Entries provided =>
-- pv_equiv track=rewrite | github.com/dr-daneger/fantasy-football | yahoo/yahoo_rosters.py | choose_primary_from_eligible
-- ===== SOURCE A (Python) =====
-- from typing import Dict, List, Optional, Any
--
-- PREFERRED_POS_ORDER = ['QB', 'RB', 'WR', 'TE', 'K', 'DEF']
--
-- def choose_primary_from_eligible(eligible: Any) -> Optional[str]:
--     if not isinstance(eligible, list):
--         return None
--     candidates = [pos for pos in eligible if pos in PREFERRED_POS_ORDER]
--     if candidates:
--         for pref in PREFERRED_POS_ORDER:
--             if pref in candidates:
--                 return pref
--     for pos in eligible:
--         if pos and pos not in ("W/R/T", "W/T", "R/W", "WR/RB", "RB/WR", "TE/W", "BN"):
--             return pos
--     return None
-- ===== SOURCE B (Python) =====
-- from typing import Dict, List, Optional, Any
--
-- PREFERRED_POS_ORDER = ['QB', 'RB', 'WR', 'TE', 'K', 'DEF']
--
-- def choose_primary_from_eligible(eligible: Any) -> Optional[str]:
--     if not isinstance(eligible, list):
--         return None
--     # one pass: track the smallest preference rank seen (len(...) = "none found")
--     best = len(PREFERRED_POS_ORDER)
--     for pos in eligible:
--         if pos in PREFERRED_POS_ORDER:
--             i = PREFERRED_POS_ORDER.index(pos)
--             if i < best:
--                 best = i
--     if best < len(PREFERRED_POS_ORDER):
--         return PREFERRED_POS_ORDER[best]
--     for pos in eligible:
--         if pos and pos not in ("W/R/T", "W/T", "R/W", "WR/RB", "RB/WR", "TE/W", "BN"):
--             return pos
--     return None
-- ===== Notes on version B (the rewrite author's own statement) =====
-- stated objective: alternative
-- what changed: Replaces A's build-candidates-then-rescan-the-preference-list strategy (filter pass plus a second membership-gated scan over PREFERRED_POS_ORDER) with a single pass over eligible that tracks the minimum PREFERRED_POS_ORDER rank seen, indexing the canonical position afterwards; the fallback loop is unchanged.
import Mathlib
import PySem

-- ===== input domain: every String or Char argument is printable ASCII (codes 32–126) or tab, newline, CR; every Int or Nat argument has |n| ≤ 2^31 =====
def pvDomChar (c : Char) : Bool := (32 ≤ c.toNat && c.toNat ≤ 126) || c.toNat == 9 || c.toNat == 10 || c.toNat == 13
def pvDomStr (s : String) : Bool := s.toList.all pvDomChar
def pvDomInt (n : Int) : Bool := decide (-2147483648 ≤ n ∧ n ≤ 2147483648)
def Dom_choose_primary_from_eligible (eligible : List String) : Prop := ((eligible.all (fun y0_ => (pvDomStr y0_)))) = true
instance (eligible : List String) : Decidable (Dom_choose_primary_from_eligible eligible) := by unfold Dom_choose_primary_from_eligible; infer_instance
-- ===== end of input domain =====

-- B replaces A's filter-then-rescan-the-preference-list strategy with a single pass
-- tracking the minimum preference rank (objective: alternative decomposition, same cost).

-- ===== PORT A =====
def pvPreferred : List String := ["QB", "RB", "WR", "TE", "K", "DEF"]

-- the blacklist tuple of the shared fallback loop
def pvBlacklist : List String := ["W/R/T", "W/T", "R/W", "WR/RB", "RB/WR", "TE/W", "BN"]

-- the final `for pos in eligible: if pos and pos not in (...): return pos` loop,
-- textually identical in A and in B
def pvFallback : List String → Option String
  | [] => none
  | pos :: rest =>
      if pos ≠ "" ∧ ¬ (pvBlacklist.contains pos) then some pos else pvFallback rest

-- A's `for pref in PREFERRED_POS_ORDER: if pref in candidates: return pref`
def pvFindPref : List String → List String → Option String
  | [], _ => none
  | pref :: rest, cand => if cand.contains pref then some pref else pvFindPref rest cand

def choose_primary_from_eligible (eligible : List String) : Option String :=
  let candidates := eligible.filter (fun pos => pvPreferred.contains pos)
  match (if candidates.isEmpty then none else pvFindPref pvPreferred candidates) with
  | some pref => some pref
  | none => pvFallback eligible

-- ===== PORT B =====
-- loop body: `if pos in PREFERRED_POS_ORDER: i = PREFERRED_POS_ORDER.index(pos); if i < best: best = i`
def pvRankStep (r : Nat) (pos : String) : Nat :=
  if pvPreferred.contains pos then
    (if pvPreferred.idxOf pos < r then pvPreferred.idxOf pos else r)
  else r

def choose_primary_from_eligible_alt (eligible : List String) : Option String :=
  let best := eligible.foldl pvRankStep pvPreferred.length
  if best < pvPreferred.length then some (pvPreferred.getD best "")
  else pvFallback eligible

-- ===== PRECONDITION & SPEC =====
def Spec_choose_primary_from_eligible (eligible : List String) (out : Option String) : Prop := out = choose_primary_from_eligible_alt eligible
instance (eligible : List String) (out : Option String) : Decidable (Spec_choose_primary_from_eligible eligible out) := by unfold Spec_choose_primary_from_eligible; infer_instance

-- ===== CLAIM (what is proved, stated in full; the proofs are below) =====
def Claim_equal_choose_primary_from_eligible : Prop := ∀ (eligible : List String), Dom_choose_primary_from_eligible eligible → Spec_choose_primary_from_eligible eligible (choose_primary_from_eligible eligible)

-- ===== LEMMAS AND PROOFS =====

theorem pvRankStep_le (r : Nat) (p : String) : pvRankStep r p ≤ r := by
  unfold pvRankStep; split_ifs <;> omega

theorem pvRankStep_le_rank (r : Nat) (p : String) (h : pvPreferred.contains p = true) :
    pvRankStep r p ≤ pvPreferred.idxOf p := by
  unfold pvRankStep; rw [if_pos h]; split_ifs <;> omega

theorem pvRankStep_pos (a : Nat) (x : String) (hc : pvPreferred.contains x = true)
    (hlt : pvPreferred.idxOf x < a) : pvRankStep a x = pvPreferred.idxOf x := by
  unfold pvRankStep; rw [if_pos hc, if_pos hlt]

theorem pvRankStep_keep1 (a : Nat) (x : String) (hc : pvPreferred.contains x = true)
    (hge : ¬ pvPreferred.idxOf x < a) : pvRankStep a x = a := by
  unfold pvRankStep; rw [if_pos hc, if_neg hge]

theorem pvRankStep_keep2 (a : Nat) (x : String) (hc : ¬ pvPreferred.contains x = true) :
    pvRankStep a x = a := by
  unfold pvRankStep; rw [if_neg hc]

theorem pvFold_le_init : ∀ (xs : List String) (a : Nat), xs.foldl pvRankStep a ≤ a := by
  intro xs
  induction xs with
  | nil => intro a; simp [List.foldl]
  | cons x xs ih =>
      intro a
      simpa [List.foldl] using le_trans (ih (pvRankStep a x)) (pvRankStep_le a x)

theorem pvFold_le_rank : ∀ (xs : List String) (a : Nat) (p : String),
    p ∈ xs → pvPreferred.contains p = true → xs.foldl pvRankStep a ≤ pvPreferred.idxOf p := by
  intro xs
  induction xs with
  | nil => intro a p hp; simp at hp
  | cons x xs ih =>
      intro a p hp hc
      rcases List.mem_cons.mp hp with rfl | hmem
      · exact le_trans (pvFold_le_init xs (pvRankStep a p)) (pvRankStep_le_rank a p hc)
      · exact ih (pvRankStep a x) p hmem hc

theorem pvFold_mem : ∀ (xs : List String) (a : Nat),
    xs.foldl pvRankStep a = a ∨
    ∃ p, p ∈ xs ∧ pvPreferred.contains p = true ∧ xs.foldl pvRankStep a = pvPreferred.idxOf p := by
  intro xs
  induction xs with
  | nil => intro a; left; rfl
  | cons x xs ih =>
      intro a
      have hcons : (x :: xs).foldl pvRankStep a = xs.foldl pvRankStep (pvRankStep a x) :=
        List.foldl_cons ..
      rcases ih (pvRankStep a x) with h | ⟨p, hp, hc, hval⟩
      · by_cases hcx : pvPreferred.contains x = true
        · by_cases hlt : pvPreferred.idxOf x < a
          · right
            exact ⟨x, List.mem_cons_self, hcx, by
              rw [hcons, h, pvRankStep_pos a x hcx hlt]⟩
          · left; rw [hcons, h, pvRankStep_keep1 a x hcx hlt]
        · left; rw [hcons, h, pvRankStep_keep2 a x hcx]
      · right
        exact ⟨p, List.mem_cons_of_mem _ hp, hc, by rw [hcons, hval]⟩

theorem pvFindPref_chain : ∀ (l cand : List String) (k : Nat), k < l.length →
    cand.contains (l.getD k "") = true →
    (∀ j, j < k → cand.contains (l.getD j "") = false) →
    pvFindPref l cand = some (l.getD k "") := by
  intro l
  induction l with
  | nil => intro cand k hk; simp at hk
  | cons x xs ih =>
      intro cand k hk hmem hbefore
      cases k with
      | zero => simp [pvFindPref, List.getD] at hmem ⊢; simp [hmem]
      | succ j =>
          have hx : cand.contains x = false := by
            simpa [List.getD] using hbefore 0 (Nat.succ_pos j)
          have hrec : pvFindPref xs cand = some (xs.getD j "") := by
            refine ih cand j (by simpa using hk) (by simpa [List.getD] using hmem) ?_
            intro i hi
            simpa [List.getD] using hbefore (i + 1) (Nat.succ_lt_succ hi)
          simp only [pvFindPref]
          rw [if_neg (by simpa using hx), List.getD_cons_succ]
          exact hrec

-- concrete facts about the 6-element preference list
theorem pvIdx_getD : ∀ j : Fin 6, pvPreferred.idxOf (pvPreferred.getD j.val "") = j.val := by decide

theorem pvContains_getD : ∀ j : Fin 6, pvPreferred.contains (pvPreferred.getD j.val "") = true := by decide

theorem pvIdx_lt (p : String) (h : pvPreferred.contains p = true) : pvPreferred.idxOf p < 6 := by
  have hm : p ∈ pvPreferred := by simpa using h
  simpa [pvPreferred] using List.idxOf_lt_length_of_mem hm

theorem pvGetD_idxOf (p : String) (h : pvPreferred.contains p = true) :
    pvPreferred.getD (pvPreferred.idxOf p) "" = p := by
  have hm : p ∈ pvPreferred := by simpa using h
  have hlt : pvPreferred.idxOf p < pvPreferred.length := List.idxOf_lt_length_of_mem hm
  rw [List.getD_eq_getElem _ _ hlt]
  exact List.getElem_idxOf hlt

theorem pvLen6 : pvPreferred.length = 6 := rfl

-- ===== VERDICT (by name: the statement is the Claim_ definition above) =====
theorem choose_primary_from_eligible_spec : Claim_equal_choose_primary_from_eligible := by
  intro eligible _
  unfold Spec_choose_primary_from_eligible
  show choose_primary_from_eligible eligible = choose_primary_from_eligible_alt eligible
  simp only [choose_primary_from_eligible, choose_primary_from_eligible_alt]
  by_cases hlt : eligible.foldl pvRankStep pvPreferred.length < pvPreferred.length
  · -- some preferred position occurs in eligible
    rcases pvFold_mem eligible pvPreferred.length with h6 | ⟨p, hp, hc, hval⟩
    · rw [h6] at hlt; omega
    have hq : pvPreferred.getD (eligible.foldl pvRankStep pvPreferred.length) "" = p := by
      rw [hval]; exact pvGetD_idxOf p hc
    have hpc : p ∈ eligible.filter (fun pos => pvPreferred.contains pos) :=
      List.mem_filter.mpr ⟨hp, hc⟩
    have hne : (eligible.filter (fun pos => pvPreferred.contains pos)).isEmpty = false := by
      cases hE : (eligible.filter (fun pos => pvPreferred.contains pos)).isEmpty
      · rfl
      · rw [List.isEmpty_iff] at hE
        rw [hE] at hpc
        exact absurd hpc (List.not_mem_nil)
    have hfind : pvFindPref pvPreferred (eligible.filter (fun pos => pvPreferred.contains pos))
        = some (pvPreferred.getD (eligible.foldl pvRankStep pvPreferred.length) "") := by
      apply pvFindPref_chain _ _ _ hlt
      · rw [hq]; simpa using hpc
      · intro j hj
        cases hE : (eligible.filter (fun pos => pvPreferred.contains pos)).contains
            (pvPreferred.getD j "")
        · rfl
        · exfalso
          have hjmem : pvPreferred.getD j "" ∈ eligible.filter (fun pos => pvPreferred.contains pos) := by
            simpa using hE
          have hjel : pvPreferred.getD j "" ∈ eligible := (List.mem_filter.mp hjmem).1
          have hjfin : j < 6 := by
            have hlen := pvLen6
            omega
          have hjc : pvPreferred.contains (pvPreferred.getD j "") = true :=
            pvContains_getD ⟨j, hjfin⟩
          have hle := pvFold_le_rank eligible pvPreferred.length _ hjel hjc
          rw [pvIdx_getD ⟨j, hjfin⟩] at hle
          have hdv : ((⟨j, hjfin⟩ : Fin 6) : ℕ) = j := rfl
          rw [hdv] at hle
          have hlen := pvLen6
          omega
    rw [if_pos hlt, hne, if_neg Bool.false_ne_true, hfind]
  · -- no preferred position occurs in eligible: both sides fall back
    have hemp : eligible.filter (fun pos => pvPreferred.contains pos) = [] := by
      rw [List.filter_eq_nil_iff]
      intro p hp
      simp only [Bool.not_eq_true]
      cases hc : pvPreferred.contains p
      · rfl
      · exfalso
        have h1 := pvFold_le_rank eligible pvPreferred.length p hp hc
        have h2 := pvIdx_lt p hc
        have hlen := pvLen6
        omega
    rw [if_neg hlt, hemp]
    rfl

What is required =>
Where in the entries does the word "domain" occur? Copy out each line that has it.

Solution to this problem =>
-- ===== input domain: every String or Char argument is printable ASCII (codes 32–126) or tab, newline, CR; every Int or Nat argument has |n| ≤ 2^31 =====
-- ===== end of input domain =====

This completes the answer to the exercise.